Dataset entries
__________________________________________________

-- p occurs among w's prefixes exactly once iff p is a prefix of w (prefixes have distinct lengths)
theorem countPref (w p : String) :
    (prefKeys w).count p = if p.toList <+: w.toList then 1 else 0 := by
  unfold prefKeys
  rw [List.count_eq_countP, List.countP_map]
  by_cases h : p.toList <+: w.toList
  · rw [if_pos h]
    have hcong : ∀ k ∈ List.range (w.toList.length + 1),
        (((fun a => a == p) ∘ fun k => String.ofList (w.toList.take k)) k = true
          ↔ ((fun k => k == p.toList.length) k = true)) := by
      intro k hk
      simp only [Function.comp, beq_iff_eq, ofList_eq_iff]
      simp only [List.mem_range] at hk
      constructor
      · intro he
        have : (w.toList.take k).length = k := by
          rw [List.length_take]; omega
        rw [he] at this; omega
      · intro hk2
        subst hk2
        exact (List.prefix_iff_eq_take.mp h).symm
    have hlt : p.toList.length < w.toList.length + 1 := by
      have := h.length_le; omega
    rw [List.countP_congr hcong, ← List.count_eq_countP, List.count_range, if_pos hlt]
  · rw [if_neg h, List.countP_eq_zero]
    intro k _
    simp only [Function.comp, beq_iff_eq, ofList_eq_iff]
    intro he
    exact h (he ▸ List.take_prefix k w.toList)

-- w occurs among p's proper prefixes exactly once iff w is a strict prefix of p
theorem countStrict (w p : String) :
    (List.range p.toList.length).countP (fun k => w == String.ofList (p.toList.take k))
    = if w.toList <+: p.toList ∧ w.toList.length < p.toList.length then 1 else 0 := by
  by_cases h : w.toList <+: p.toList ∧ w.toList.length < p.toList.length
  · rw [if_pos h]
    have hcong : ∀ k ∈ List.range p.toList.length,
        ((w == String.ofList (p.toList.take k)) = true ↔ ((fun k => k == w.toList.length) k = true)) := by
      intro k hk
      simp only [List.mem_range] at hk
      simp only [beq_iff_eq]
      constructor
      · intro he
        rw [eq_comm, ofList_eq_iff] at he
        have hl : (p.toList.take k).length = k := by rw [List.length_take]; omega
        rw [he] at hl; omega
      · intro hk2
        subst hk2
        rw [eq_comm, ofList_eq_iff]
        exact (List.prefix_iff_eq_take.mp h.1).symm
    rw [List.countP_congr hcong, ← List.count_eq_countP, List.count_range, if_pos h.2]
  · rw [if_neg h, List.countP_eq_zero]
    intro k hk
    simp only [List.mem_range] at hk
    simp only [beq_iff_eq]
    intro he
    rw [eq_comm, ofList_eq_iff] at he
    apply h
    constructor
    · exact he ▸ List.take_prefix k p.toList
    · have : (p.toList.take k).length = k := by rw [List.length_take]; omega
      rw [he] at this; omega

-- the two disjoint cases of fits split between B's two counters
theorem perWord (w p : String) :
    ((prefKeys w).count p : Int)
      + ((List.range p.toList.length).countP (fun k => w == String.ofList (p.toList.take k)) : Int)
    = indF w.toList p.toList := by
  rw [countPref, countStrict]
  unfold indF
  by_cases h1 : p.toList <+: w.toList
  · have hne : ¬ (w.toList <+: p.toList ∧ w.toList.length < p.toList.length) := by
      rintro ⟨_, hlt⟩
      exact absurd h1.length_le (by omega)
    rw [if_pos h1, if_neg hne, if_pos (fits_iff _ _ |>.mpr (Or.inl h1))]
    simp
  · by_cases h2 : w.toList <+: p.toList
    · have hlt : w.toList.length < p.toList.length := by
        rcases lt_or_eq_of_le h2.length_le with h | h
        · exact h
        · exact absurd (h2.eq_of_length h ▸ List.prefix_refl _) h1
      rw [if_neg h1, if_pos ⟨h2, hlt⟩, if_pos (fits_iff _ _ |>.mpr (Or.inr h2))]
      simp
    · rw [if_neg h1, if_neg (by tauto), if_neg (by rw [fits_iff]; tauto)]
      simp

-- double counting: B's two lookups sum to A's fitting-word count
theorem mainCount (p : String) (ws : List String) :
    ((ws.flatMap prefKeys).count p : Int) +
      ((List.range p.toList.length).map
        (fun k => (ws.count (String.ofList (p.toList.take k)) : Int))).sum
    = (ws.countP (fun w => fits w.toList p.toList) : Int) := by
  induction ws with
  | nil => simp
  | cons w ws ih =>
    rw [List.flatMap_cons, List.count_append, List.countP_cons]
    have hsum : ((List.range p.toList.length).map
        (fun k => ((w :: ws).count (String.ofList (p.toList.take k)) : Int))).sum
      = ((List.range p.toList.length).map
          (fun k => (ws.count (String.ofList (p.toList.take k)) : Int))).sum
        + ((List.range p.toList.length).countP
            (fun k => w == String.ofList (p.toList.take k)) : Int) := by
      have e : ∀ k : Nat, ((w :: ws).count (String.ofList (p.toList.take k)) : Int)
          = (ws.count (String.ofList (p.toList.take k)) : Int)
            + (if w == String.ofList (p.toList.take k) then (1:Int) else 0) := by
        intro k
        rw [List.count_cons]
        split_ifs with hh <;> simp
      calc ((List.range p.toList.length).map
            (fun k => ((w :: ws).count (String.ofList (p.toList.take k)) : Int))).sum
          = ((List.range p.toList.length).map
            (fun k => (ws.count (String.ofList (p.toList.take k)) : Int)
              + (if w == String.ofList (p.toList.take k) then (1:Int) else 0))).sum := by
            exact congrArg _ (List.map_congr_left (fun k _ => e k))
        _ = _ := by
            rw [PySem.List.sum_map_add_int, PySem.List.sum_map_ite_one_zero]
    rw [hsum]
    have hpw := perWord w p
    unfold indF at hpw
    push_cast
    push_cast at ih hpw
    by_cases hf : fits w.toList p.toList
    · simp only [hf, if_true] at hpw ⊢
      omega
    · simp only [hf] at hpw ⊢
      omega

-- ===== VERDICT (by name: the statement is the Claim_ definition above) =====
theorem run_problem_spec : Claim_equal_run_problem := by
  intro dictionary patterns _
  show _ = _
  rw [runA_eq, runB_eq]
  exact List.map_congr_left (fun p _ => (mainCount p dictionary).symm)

__________________________________________________

Every line above that holds "countPref" should be copied out.

theorem countPref (w p : String) :
  rw [countPref, countStrict]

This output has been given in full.